Правда, Урсула фон дер Ляйен, которая начала свой первый срок на посту главы Еврокомиссии, пообещав сделать ЕС «геополитическим», направила 14,5 миллиона евро ($16,8 миллиона) на завод по производству постоянных магнитов.
Неготовность ЕС к миру геополитического регби не имеет четкого институционального решения. В то же время у Европы нет другого выбора, как сделать прыжок, если она не хочет стать тюленем среди косаток, которого бросают и разрывают на куски, как будто для развлечения.
Ключевой задачей является превращение Европы, а не ЕС, в движущую силу дипломатии и проекции жесткой силы. Жесткая внешняя политика должна проводиться за пределами ЕС, по возможности в рамках НАТО, а если это невозможно — с помощью специально созданных коалиций.
В определенной степени это уже началось: Великобритания возглавляет Объединенные экспедиционные силы десяти северных стран, не входящих в ЕС и НАТО, а другая группа объединяет так называемую Северо-Балтийскую восьмерку. Недавно Великобритания и Франция организовали коалицию желающих для миротворческой миссии в Украине.
«Это хаотично, но я не думаю, что это плохо», — говорит Никлас Гельвиг из Финского института международных отношений.
Это также может быть единственным способом для Европы действовать эффективно, поскольку слишком много геополитически важных игроков региона, включая членов НАТО Норвегию, Великобританию и Турцию, не входят в ЕС.
Европа, как часто говорят, возвращается к истории после нескольких десятилетий утопического перерыва, поэтому ее первоочередной задачей является перевооружение.

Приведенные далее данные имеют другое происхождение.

-- pv_equiv track=rewrite | github.com/marinecourtin/tp-sem-1 | lexicalSubtitution.py | stopword_removal_by_cat
-- ===== SOURCE A (Python) =====
-- def stopword_removal_by_cat (lst, position_center, cats_full) :
--
-- 	"""
-- 	Cette fonction enlève dans la liste d'entrée "lst" tous les mots
-- 	appartenant à des catégories morpho-syntaxiques non-renseignées
-- 	par la liste cats_full.
-- 	lst (list) : liste des données d'entrée
-- 	position_center (int) : l'indice correspondant à la position du mot cible
-- 	cats_full (list(str)) : liste contenant les étiquettes de
-- 	catégorie mophosyntaxique des mots pleins (jeu d'étiquettes par MElt)
-- 	return (list, int) : le result de la suppression, la position du mot cible dans resultat
-- 	"""
--
-- 	ret = []
-- 	new_position_cursor = 0
-- 	new_position_center = -1
-- 	for position_cursor, elt in enumerate(lst) :
-- 		pos = elt[1]
-- 		if position_cursor == position_center :
-- 			new_position_center = new_position_cursor
-- 		if pos in cats_full :
-- 			ret.append(elt)
-- 			new_position_cursor += 1
-- 	return ret, new_position_center
-- ===== SOURCE B (Python) =====
-- def stopword_removal_by_cat(lst, position_center, cats_full):
--     ret = [e for e in lst if e[1] in cats_full]
--     new_position_center = -1
--     if 0 <= position_center < len(lst):
--         new_position_center = sum(1 for e in lst[:position_center] if e[1] in cats_full)
--     return ret, new_position_center
-- ===== Notes on version B (the rewrite author's own statement) =====
-- stated objective: simpler
-- what changed: Replaces A's single interleaved loop that threads a kept-count cursor and captures it at the target index with two independent passes: a filtering comprehension for the result list, plus a guarded prefix count over lst[:position_center] for the new target position.
import Mathlib
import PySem

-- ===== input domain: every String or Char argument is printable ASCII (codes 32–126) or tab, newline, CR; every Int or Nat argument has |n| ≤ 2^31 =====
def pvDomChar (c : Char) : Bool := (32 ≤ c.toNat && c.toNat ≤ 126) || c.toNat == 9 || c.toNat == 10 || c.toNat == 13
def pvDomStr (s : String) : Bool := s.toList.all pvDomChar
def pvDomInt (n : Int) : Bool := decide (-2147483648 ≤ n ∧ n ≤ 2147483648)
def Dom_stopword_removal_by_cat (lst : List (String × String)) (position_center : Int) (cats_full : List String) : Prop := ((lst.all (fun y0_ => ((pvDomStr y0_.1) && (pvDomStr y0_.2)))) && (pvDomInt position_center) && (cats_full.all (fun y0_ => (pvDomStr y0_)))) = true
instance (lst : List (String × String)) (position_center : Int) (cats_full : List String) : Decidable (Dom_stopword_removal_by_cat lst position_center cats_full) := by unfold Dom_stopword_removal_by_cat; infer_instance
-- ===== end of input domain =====

-- B replaces A's single interleaved loop (cursor + centre threaded together) by two independent
-- passes: a filter for the result and a guarded prefix count for the new centre position (simpler).

-- ===== PORT A =====
-- literal port of A: one foldl over enumerate(lst) threading (ret, new_position_cursor, new_position_center)
def stopword_removal_by_cat (lst : List (String × String)) (position_center : Int) (cats_full : List String) : (List (String × String)) × Int :=
  let r := (PySem.List.enumerate lst 0).foldl
    (fun (st : List (String × String) × Int × Int) (pe : Int × (String × String)) =>
      let pos := pe.2.2
      let cen := if pe.1 = position_center then st.2.1 else st.2.2
      if cats_full.contains pos then (st.1 ++ [pe.2], st.2.1 + 1, cen) else (st.1, st.2.1, cen))
    ([], 0, -1)
  (r.1, r.2.2)

-- ===== PORT B =====
-- literal port of Source B: filter comprehension, then a guarded count over the slice lst[:position_center]
-- (the 0/1 generator sum is countP)
def stopword_removal_by_cat_alt (lst : List (String × String)) (position_center : Int) (cats_full : List String) : (List (String × String)) × Int :=
  let ret := lst.filter (fun e => cats_full.contains e.2)
  let new_position_center : Int :=
    if 0 ≤ position_center ∧ position_center < (lst.length : Int) then
      ((PySem.List.slice lst none (some position_center)).countP (fun e => cats_full.contains e.2) : Int)
    else -1
  (ret, new_position_center)

-- ===== PRECONDITION & SPEC =====
def Spec_stopword_removal_by_cat (lst : List (String × String)) (position_center : Int) (cats_full : List String) (out : (List (String × String)) × Int) : Prop := out = stopword_removal_by_cat_alt lst position_center cats_full
instance (lst : List (String × String)) (position_center : Int) (cats_full : List String) (out : (List (String × String)) × Int) : Decidable (Spec_stopword_removal_by_cat lst position_center cats_full out) := by unfold Spec_stopword_removal_by_cat; infer_instance

-- ===== CLAIM (what is proved, stated in full; the proofs are below) =====
def Claim_equal_stopword_removal_by_cat : Prop := ∀ (lst : List (String × String)) (position_center : Int) (cats_full : List String), Dom_stopword_removal_by_cat lst position_center cats_full → Spec_stopword_removal_by_cat lst position_center cats_full (stopword_removal_by_cat lst position_center cats_full)

-- ===== LEMMAS AND PROOFS =====

-- loop invariant for A's fold, generalized over the predicate, the enumerate start and the accumulator
theorem srbc_fold_spec {a : Type} (p : a → Bool) (pc : Int) (lst : List a)
    (s : Int) (r : List a) (cur cen : Int) :
    (PySem.List.enumerate lst s).foldl
      (fun (st : List a × Int × Int) (pe : Int × a) =>
        let c := if pe.1 = pc then st.2.1 else st.2.2
        if p pe.2 then (st.1 ++ [pe.2], st.2.1 + 1, c) else (st.1, st.2.1, c))
      (r, cur, cen)
    = (r ++ lst.filter p,
       cur + (lst.countP p : Int),
       if s ≤ pc ∧ pc < s + lst.length then
         cur + ((lst.take (pc - s).toNat).countP p : Int)
       else cen) := by
  induction lst generalizing s r cur cen with
  | nil => simp
  | cons x xs ih =>
    rw [PySem.List.enumerate_cons, List.foldl_cons]
    have hlen : (((x :: xs).length : Nat) : Int) = (xs.length : Int) + 1 := by
      push_cast [List.length_cons]; ring
    by_cases hp : p x
    · simp only [hp, if_true]
      rw [ih, List.filter_cons_of_pos hp, List.countP_cons_of_pos hp]
      refine Prod.ext (by simp) (Prod.ext (by push_cast; ring) ?_)
      split_ifs with h1 h2 h3 h4 h5 <;>
          first
          | rfl
          | omega
          | (have ht : (pc - s).toNat = (pc - (s + 1)).toNat + 1 := by omega
             rw [ht, List.take_succ_cons, List.countP_cons_of_pos hp]
             push_cast; ring)
          | (have h0 : (pc - s).toNat = 0 := by omega
             rw [h0, List.take_zero, List.countP_nil]
             push_cast; ring)
    · simp only [hp, if_false, Bool.false_eq_true]
      rw [ih, List.filter_cons_of_neg (by simpa using hp), List.countP_cons_of_neg (by simpa using hp)]
      refine Prod.ext rfl (Prod.ext rfl ?_)
      split_ifs with h1 h2 h3 h4 h5 <;>
          first
          | rfl
          | omega
          | (have ht : (pc - s).toNat = (pc - (s + 1)).toNat + 1 := by omega
             rw [ht, List.take_succ_cons, List.countP_cons_of_neg (by simpa using hp)])
          | (have h0 : (pc - s).toNat = 0 := by omega
             rw [h0, List.take_zero, List.countP_nil]
             push_cast; ring)

-- ===== VERDICT (by name: the statement is the Claim_ definition above) =====
theorem stopword_removal_by_cat_spec : Claim_equal_stopword_removal_by_cat := by
  intro lst pc cats _
  unfold Spec_stopword_removal_by_cat stopword_removal_by_cat stopword_removal_by_cat_alt
  have hfold := srbc_fold_spec (fun e : String × String => cats.contains e.2) pc lst 0 [] 0 (-1)
  dsimp only at hfold ⊢
  rw [hfold]
  split_ifs with h1 h2 h2
  · rw [PySem.List.slice_to]
    · simp
    · exact h2.1
  · exact absurd ⟨h1.1, by omega⟩ h2
  · exact absurd ⟨h2.1, by omega⟩ h1
  · simp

Но Европа всегда объединялась против внешних угроз только тогда, когда они воспринимались как общие и чрезвычайные, очевидными примерами чего являются Советский Союз во время холодной войны и Османская империя в конце 17 века.
Это делает второй задачей Европы признать путинскую Россию такой угрозой и объединиться вокруг общей стратегии борьбы с ней. Это должно включать устранение любых препятствий, созданных такими странами, как Бельгия (в отношении замороженных активов РФ) или Венгрия (в отношении того, противостоять ли российской экспансии вообще), обходя механизмы ЕС для решения внутренних конфликтов. Найти способ сделать и то, и другое — сохранить мир внутри и одновременно продемонстрировать силу за рубежом — может быть самым важным вызовом, с которым сталкиваются европейские лидеры со времени заключения рокового российско-немецкого «мирного договора» 1939 года.

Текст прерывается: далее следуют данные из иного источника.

-- pv_equiv track=rewrite | github.com/edt-yxz-zzd/python3_src | nn_ns/math_nn/integer/all_pairwise_coprime_are_1.py | all_pairwise_coprime_are_1
-- ===== SOURCE A (Python) =====
-- from math import gcd
-- from numbers import Integral
--
-- def all_pairwise_coprime_are_1(ints):
--     # Iter Integer -> Bool
--     # return all(i==j or gcd(input[i], input[j])==1 for any i,j <- [0..len(input)])
--
--     if __debug__:
--         def iter_ints(ints):
--             for i in ints:
--                 if not isinstance(i, Integral): raise TypeError
--                 yield i
--         ints = iter_ints(ints)
--     ints = iter(ints)
--
--     for M in ints:
--         break
--     for i in ints:
--         if gcd(i, M) != 1: return False
--         M *= i
--     return True
-- ===== SOURCE B (Python) =====
-- from math import gcd
-- from numbers import Integral
--
-- def all_pairwise_coprime_are_1(ints):
--     # Iter Integer -> Bool
--     # naive nested pairwise scan against the elements seen so far
--     if __debug__:
--         def iter_ints(ints):
--             for i in ints:
--                 if not isinstance(i, Integral): raise TypeError
--                 yield i
--         ints = iter_ints(ints)
--     ints = iter(ints)
--     seen = []
--     for i in ints:
--         for p in seen:
--             if gcd(i, p) != 1:
--                 return False
--         seen.append(i)
--     return True
-- ===== Notes on version B (the rewrite author's own statement) =====
-- stated objective: alternative
-- what changed: Replaces the running-product accumulator (gcd of each new element against the product of all previous ones) with a nested scan that checks gcd of each new element against every previously seen element directly.
import Mathlib
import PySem

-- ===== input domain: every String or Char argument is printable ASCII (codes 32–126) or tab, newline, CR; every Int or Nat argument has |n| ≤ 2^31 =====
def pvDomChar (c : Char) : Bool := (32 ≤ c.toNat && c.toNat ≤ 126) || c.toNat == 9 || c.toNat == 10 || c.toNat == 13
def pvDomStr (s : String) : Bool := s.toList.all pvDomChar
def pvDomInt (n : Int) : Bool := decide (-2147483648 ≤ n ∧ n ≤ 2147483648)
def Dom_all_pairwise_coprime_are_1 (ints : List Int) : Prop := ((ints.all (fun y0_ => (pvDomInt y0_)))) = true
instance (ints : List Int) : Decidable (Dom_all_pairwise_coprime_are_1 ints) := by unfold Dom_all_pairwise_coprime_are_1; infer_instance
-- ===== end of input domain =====

-- B replaces A's running-product accumulator with a naive nested pairwise gcd scan (alternative decomposition, same results).


-- ===== PORT A =====
-- the second loop of A: for i in ints: if gcd(i, M) != 1: return False; M *= i
def apcLoopA (M : Int) : List Int → Bool
  | [] => true
  | i :: rest => if Int.gcd i M ≠ 1 then false else apcLoopA (M * i) rest

def all_pairwise_coprime_are_1 (ints : List Int) : Bool :=
  match ints with
  | [] => true                    -- the 'for M in ints: break' loop finds no element
  | M :: rest => apcLoopA M rest

-- ===== PORT B =====
-- B's outer loop with its accumulator 'seen'; the inner 'for p in seen' scan is List.any
def apcLoopB (seen : List Int) : List Int → Bool
  | [] => true
  | i :: rest =>
      if seen.any (fun p => Int.gcd i p ≠ 1) then false
      else apcLoopB (seen ++ [i]) rest

def all_pairwise_coprime_are_1_alt (ints : List Int) : Bool := apcLoopB [] ints

-- ===== PRECONDITION & SPEC =====
def Spec_all_pairwise_coprime_are_1 (ints : List Int) (out : Bool) : Prop := out = all_pairwise_coprime_are_1_alt ints
instance (ints : List Int) (out : Bool) : Decidable (Spec_all_pairwise_coprime_are_1 ints out) := by unfold Spec_all_pairwise_coprime_are_1; infer_instance

-- ===== CLAIM (what is proved, stated in full; the proofs are below) =====
def Claim_equal_all_pairwise_coprime_are_1 : Prop := ∀ (ints : List Int), Dom_all_pairwise_coprime_are_1 ints → Spec_all_pairwise_coprime_are_1 ints (all_pairwise_coprime_are_1 ints)

-- ===== LEMMAS AND PROOFS =====

-- gcd with a product is 1 iff gcd with every factor is 1
theorem apc_gcd_prod (i : Int) (l : List Int) :
    Int.gcd i l.prod = 1 ↔ ∀ p ∈ l, Int.gcd i p = 1 := by
  induction l with
  | nil => simp
  | cons p t ih =>
      simp only [List.prod_cons, List.mem_cons]
      constructor
      · intro h
        have h' : Nat.Coprime i.natAbs (p.natAbs * t.prod.natAbs) := by
          simpa [Int.gcd, Int.natAbs_mul] using h
        rcases Nat.coprime_mul_iff_right.mp h' with ⟨h1, h2⟩
        intro q hq
        rcases hq with rfl | hq
        · exact h1
        · exact ih.mp h2 q hq
      · intro h
        have h1 : Int.gcd i p = 1 := h p (Or.inl rfl)
        have h2 : Int.gcd i t.prod = 1 := ih.mpr (fun q hq => h q (Or.inr hq))
        show Int.gcd i (p * t.prod) = 1
        simpa [Int.gcd, Int.natAbs_mul] using
          Nat.coprime_mul_iff_right.mpr ⟨h1, h2⟩

-- loop invariant: when M is the product of the elements already seen, the two loops agree
theorem apc_loop_eq (rest : List Int) :
    ∀ (seen : List Int), apcLoopA seen.prod rest = apcLoopB seen rest := by
  induction rest with
  | nil => intro seen; rfl
  | cons i t ih =>
      intro seen
      simp only [apcLoopA, apcLoopB]
      by_cases h : Int.gcd i seen.prod = 1
      · have hb : seen.any (fun p => Int.gcd i p ≠ 1) = false := by
          simp only [List.any_eq_false, decide_eq_true_eq, not_not]
          exact (apc_gcd_prod i seen).mp h
        have hprod : seen.prod * i = (seen ++ [i]).prod := by simp
        rw [if_neg (by simp [h]), if_neg (by rw [hb]; simp), hprod]
        exact ih (seen ++ [i])
      · have hb : seen.any (fun p => Int.gcd i p ≠ 1) = true := by
          rw [List.any_eq_true]
          by_contra hc
          simp only [not_exists, not_and, decide_eq_true_eq, not_not] at hc
          exact h ((apc_gcd_prod i seen).mpr hc)
        rw [if_pos (by simp [h]), if_pos hb]

-- ===== VERDICT (by name: the statement is the Claim_ definition above) =====
theorem all_pairwise_coprime_are_1_spec : Claim_equal_all_pairwise_coprime_are_1 := by
  intro ints _
  unfold Spec_all_pairwise_coprime_are_1 all_pairwise_coprime_are_1 all_pairwise_coprime_are_1_alt
  cases ints with
  | nil => rfl
  | cons M rest =>
      have h := apc_loop_eq rest [M]
      simpa [apcLoopB] using h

The Economist писал, что европейские правительства сталкиваются с вызовами в сфере обороны, оказавшись между российской агрессией и ненадежностью Америки. Но появляется все больше доказательств того, что континент, по крайней мере, начинает серьезно относиться к этой угрозе: Европа увеличивает расходы на оборону. У европейских союзников есть финансовые, технологические и промышленные возможности для того, чтобы сделать все необходимое для сдерживания угроз, но вопрос в том, есть ли для этого политическая воля.